Genetics, Cell Biology, and Development (GCD)
Microbiology, Immunology, and Cancer Biology (MICAB)
The central nervous system (CNS) is a tightly organized structure made up of thousands of cell types. The molecular mechanisms responsible for orchestrating CNS development involve the action of inductive signals; one such signal is Sonic Hedgehog (SHH), which is both necessary and sufficient for induction and differentiation of several neural cell lineages. The cerebellum originates from two distinct progenitor populations, subventricular zone (SVZ) precursors and granule neuron precursor cells (GNPCs).
Our laboratory recently identified Rho GTPase activating protein 36 (ARHGAP36) as a novel regulator of SHH signaling in a forward genetic screen for medulloblastoma (MB) in mice. MB is a heterogenous disease made up of four distinct subgroups: SHH, wingless (WNT), group 3 and group 4. Researchers have postulated that distinct cells of origin may be associated with each subgroup, and SVZ precursors and GNPCs lead exclusively to WNT and SHH MB, respectively. ARHGAP36 overexpression was associated with group 3 and 4 MB in mice and humans, though the cell of origin of which has not been defined. ARHGAP36 expression activates SHH signaling which may be its contributing role in MB development. SHH’s roles in stem cell maintenance and function also implicates a role for ARHGAP36 in both regulating cancer stem cells within a tumor and in normal CNS development.
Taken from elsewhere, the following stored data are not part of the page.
-- pv_equiv track=rewrite | github.com/gabriellaec/desoft-analise-exercicios | backup/user_221/ch153_2020_04_13_20_45_05_913871.py | agrupa_por_idade
-- ===== SOURCE A (Python) =====
-- def agrupa_por_idade(dicionario):
--     faixa_etaria = {}
--     crianca = []
--     faixa_etaria['crianca'] = crianca
--     adolescente = []
--     faixa_etaria['adolescente'] = adolescente
--     adulto = []
--     faixa_etaria['adulto'] = adulto
--     idoso = []
--     faixa_etaria['idoso'] = idoso
--     for nome,idade in dicionario.items():
--         if dicionario[nome] <= 11:
--             crianca.append(nome)
--             faixa_etaria['crianca'] = crianca
--         if 12 <= dicionario[nome] <= 17:
--             adolescente.append(nome)
--             faixa_etaria['adolescente'] = adolescente
--         if 18 <= dicionario[nome] <= 59:
--             adulto.append(nome)
--             faixa_etaria['adulto'] = adulto
--         if 60 <= dicionario[nome]:
--             idoso.append(nome)
--             faixa_etaria['idoso'] = idoso
--     return faixa_etaria
-- ===== SOURCE B (Python) =====
-- def agrupa_por_idade(dicionario):
--     return {
--         'crianca': [nome for nome, idade in dicionario.items() if idade <= 11],
--         'adolescente': [nome for nome, idade in dicionario.items() if 12 <= idade <= 17],
--         'adulto': [nome for nome, idade in dicionario.items() if 18 <= idade <= 59],
--         'idoso': [nome for nome, idade in dicionario.items() if 60 <= idade],
--     }
-- ===== Notes on version B (the rewrite author's own statement) =====
-- stated objective: idiomatic
-- what changed: Replaced the single stateful loop with four-way branch dispatch, aliased lists and redundant dict reassignments by a dict literal of four independent comprehensions, one scan of the items per age bracket.
import Mathlib
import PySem

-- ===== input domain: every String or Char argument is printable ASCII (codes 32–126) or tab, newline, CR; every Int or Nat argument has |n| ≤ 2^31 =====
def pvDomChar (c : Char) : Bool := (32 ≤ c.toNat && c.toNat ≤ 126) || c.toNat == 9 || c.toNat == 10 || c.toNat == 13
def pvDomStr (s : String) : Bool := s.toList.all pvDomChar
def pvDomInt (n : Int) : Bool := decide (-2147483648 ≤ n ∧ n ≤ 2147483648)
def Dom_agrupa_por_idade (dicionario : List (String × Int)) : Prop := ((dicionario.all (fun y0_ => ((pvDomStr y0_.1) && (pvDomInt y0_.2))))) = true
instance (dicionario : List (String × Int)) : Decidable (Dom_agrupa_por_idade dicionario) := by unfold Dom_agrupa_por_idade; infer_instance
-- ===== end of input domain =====

-- B replaces A's single stateful loop (aliased lists + redundant dict reassignments) by a
-- dict of four independent comprehensions, one scan per bracket (objective: idiomatic).

-- ===== PORT A =====
-- The dict argument: duplicate keys in the assoc list collapse as in Python (last value wins,
-- position of first occurrence kept) via PySem.Dict.ofList.
-- Loop body of A as a helper (state = the four lists plus the result dict faixa_etaria).
def agrupaStep (d : PySem.Dict String Int)
    (st : List String × List String × List String × List String × PySem.Dict String (List String))
    (p : String × Int) :
    List String × List String × List String × List String × PySem.Dict String (List String) :=
  let (crianca, adolescente, adulto, idoso, fe) := st
  -- dicionario[nome]: the key comes from .items(), so the lookup always succeeds;
  -- the none branch is unreachable (exact).
  let v : Int := match d.get? p.1 with | some x => x | none => 0
  let (crianca, fe) :=
    if v ≤ 11 then (crianca ++ [p.1], fe.insert "crianca" (crianca ++ [p.1])) else (crianca, fe)
  let (adolescente, fe) :=
    if 12 ≤ v ∧ v ≤ 17 then (adolescente ++ [p.1], fe.insert "adolescente" (adolescente ++ [p.1])) else (adolescente, fe)
  let (adulto, fe) :=
    if 18 ≤ v ∧ v ≤ 59 then (adulto ++ [p.1], fe.insert "adulto" (adulto ++ [p.1])) else (adulto, fe)
  let (idoso, fe) :=
    if 60 ≤ v then (idoso ++ [p.1], fe.insert "idoso" (idoso ++ [p.1])) else (idoso, fe)
  (crianca, adolescente, adulto, idoso, fe)

def agrupa_por_idade (dicionario : List (String × Int)) : List (String × List String) :=
  let d := PySem.Dict.ofList dicionario
  let fe0 : PySem.Dict String (List String) :=
    ((((PySem.Dict.empty).insert "crianca" []).insert "adolescente" []).insert "adulto" []).insert "idoso" []
  let final := d.items.foldl (agrupaStep d)
    (([] : List String), ([] : List String), ([] : List String), ([] : List String), fe0)
  final.2.2.2.2.items

-- ===== PORT B =====
def agrupa_por_idade_alt (dicionario : List (String × Int)) : List (String × List String) :=
  let it := (PySem.Dict.ofList dicionario).items
  [("crianca", (it.filter (fun p => decide (p.2 ≤ 11))).map (·.1)),
   ("adolescente", (it.filter (fun p => decide (12 ≤ p.2 ∧ p.2 ≤ 17))).map (·.1)),
   ("adulto", (it.filter (fun p => decide (18 ≤ p.2 ∧ p.2 ≤ 59))).map (·.1)),
   ("idoso", (it.filter (fun p => decide (60 ≤ p.2))).map (·.1))]

-- ===== PRECONDITION & SPEC =====
def Spec_agrupa_por_idade (dicionario : List (String × Int)) (out : List (String × List String)) : Prop := out = agrupa_por_idade_alt dicionario
instance (dicionario : List (String × Int)) (out : List (String × List String)) : Decidable (Spec_agrupa_por_idade dicionario out) := by unfold Spec_agrupa_por_idade; infer_instance

-- ===== CLAIM (what is proved, stated in full; the proofs are below) =====
def Claim_equal_agrupa_por_idade : Prop := ∀ (dicionario : List (String × Int)), Dom_agrupa_por_idade dicionario → Spec_agrupa_por_idade dicionario (agrupa_por_idade dicionario)

-- ===== LEMMAS AND PROOFS =====

-- the dict A maintains always holds exactly these four keys, with the current lists as values
def feOf (c a ad i : List String) : PySem.Dict String (List String) :=
  PySem.Dict.mk [("crianca", c), ("adolescente", a), ("adulto", ad), ("idoso", i)]

theorem insert_feOf_crianca (c a ad i c' : List String) :
    (feOf c a ad i).insert "crianca" c' = feOf c' a ad i := by
  apply PySem.Dict.ext
  rw [PySem.Dict.items_insert_of_contains]
  · simp [feOf]
  · simp [feOf]

theorem insert_feOf_adolescente (c a ad i a' : List String) :
    (feOf c a ad i).insert "adolescente" a' = feOf c a' ad i := by
  apply PySem.Dict.ext
  rw [PySem.Dict.items_insert_of_contains]
  · simp [feOf]
  · simp [feOf]

theorem insert_feOf_adulto (c a ad i ad' : List String) :
    (feOf c a ad i).insert "adulto" ad' = feOf c a ad' i := by
  apply PySem.Dict.ext
  rw [PySem.Dict.items_insert_of_contains]
  · simp [feOf]
  · simp [feOf]

theorem insert_feOf_idoso (c a ad i i' : List String) :
    (feOf c a ad i).insert "idoso" i' = feOf c a ad i' := by
  apply PySem.Dict.ext
  rw [PySem.Dict.items_insert_of_contains]
  · simp [feOf]
  · simp [feOf]

theorem agrupaStep_feOf (d : PySem.Dict String Int) (nome : String) (idade : Int)
    (hv : d.get? nome = some idade) (c a ad i : List String) :
    agrupaStep d (c, a, ad, i, feOf c a ad i) (nome, idade) =
      (if idade ≤ 11 then c ++ [nome] else c,
       if 12 ≤ idade ∧ idade ≤ 17 then a ++ [nome] else a,
       if 18 ≤ idade ∧ idade ≤ 59 then ad ++ [nome] else ad,
       if 60 ≤ idade then i ++ [nome] else i,
       feOf (if idade ≤ 11 then c ++ [nome] else c)
            (if 12 ≤ idade ∧ idade ≤ 17 then a ++ [nome] else a)
            (if 18 ≤ idade ∧ idade ≤ 59 then ad ++ [nome] else ad)
            (if 60 ≤ idade then i ++ [nome] else i)) := by
  unfold agrupaStep
  simp only [hv]
  split_ifs <;>
    simp_all [insert_feOf_crianca, insert_feOf_adolescente, insert_feOf_adulto, insert_feOf_idoso]

theorem agrupa_loop (d : PySem.Dict String Int) : ∀ (l : List (String × Int)),
    (∀ p ∈ l, d.get? p.1 = some p.2) → ∀ (c a ad i : List String),
    l.foldl (agrupaStep d) (c, a, ad, i, feOf c a ad i)
    = (c ++ (l.filter (fun p => decide (p.2 ≤ 11))).map (·.1),
       a ++ (l.filter (fun p => decide (12 ≤ p.2 ∧ p.2 ≤ 17))).map (·.1),
       ad ++ (l.filter (fun p => decide (18 ≤ p.2 ∧ p.2 ≤ 59))).map (·.1),
       i ++ (l.filter (fun p => decide (60 ≤ p.2))).map (·.1),
       feOf (c ++ (l.filter (fun p => decide (p.2 ≤ 11))).map (·.1))
            (a ++ (l.filter (fun p => decide (12 ≤ p.2 ∧ p.2 ≤ 17))).map (·.1))
            (ad ++ (l.filter (fun p => decide (18 ≤ p.2 ∧ p.2 ≤ 59))).map (·.1))
            (i ++ (l.filter (fun p => decide (60 ≤ p.2))).map (·.1))) := by
  intro l
  induction l with
  | nil => intro _ c a ad i; simp
  | cons hd tl ih =>
    intro hl c a ad i
    obtain ⟨nome, idade⟩ := hd
    have hv : d.get? nome = some idade := hl (nome, idade) (List.mem_cons_self ..)
    have hl' : ∀ p ∈ tl, d.get? p.1 = some p.2 := fun p hp => hl p (List.mem_cons_of_mem _ hp)
    rw [List.foldl_cons, agrupaStep_feOf d nome idade hv, ih hl']
    by_cases h1 : idade ≤ 11 <;> by_cases h2 : 12 ≤ idade ∧ idade ≤ 17 <;>
      by_cases h3 : 18 ≤ idade ∧ idade ≤ 59 <;> by_cases h4 : 60 ≤ idade <;>
      simp [h1, h2, h3, h4]

theorem agrupa_por_idade_spec : Claim_equal_agrupa_por_idade := by
  intro dicionario _
  unfold Spec_agrupa_por_idade agrupa_por_idade agrupa_por_idade_alt
  have hnd := PySem.Dict.nodup_keys_ofList (κ := String) (ν := Int) dicionario
  have hl : ∀ p ∈ (PySem.Dict.ofList dicionario).items,
      (PySem.Dict.ofList dicionario).get? p.1 = some p.2 := by
    intro p hp
    obtain ⟨k, v⟩ := p
    exact PySem.Dict.get?_of_mem_items _ hp hnd
  have h0 : ((((PySem.Dict.empty).insert "crianca" ([] : List String)).insert "adolescente" []).insert "adulto" []).insert "idoso" []
      = feOf [] [] [] [] := by decide
  simp only [h0]
  rw [agrupa_loop _ _ hl]
  simp [feOf]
We plan to elucidate ARHGAP36’s role in both tumorigenesis and normal development using in vivo overexpression models. We will use a doxycycline-inducible model to specifically overexpress ARHGAP36 in the developing CNS. We hypothesize that ARHGAP36 overexpression will induce tumor formation and disrupt normal CNS development. We are also performing in vitro gain of function experiments in which we have overexpressed ARHGAP36 in an immortalized cerebellar progenitor cell line (C17). We hypothesize that ARHGAP36 overexpression will drive tumor formation in C17 cells. We also performed reverse phase protein array and RNA sequencing analysis on WT and ARHGAP36 overexpressing C17 cells to determine the consequences of increased ARHGAP36 expression in an unbiased manner.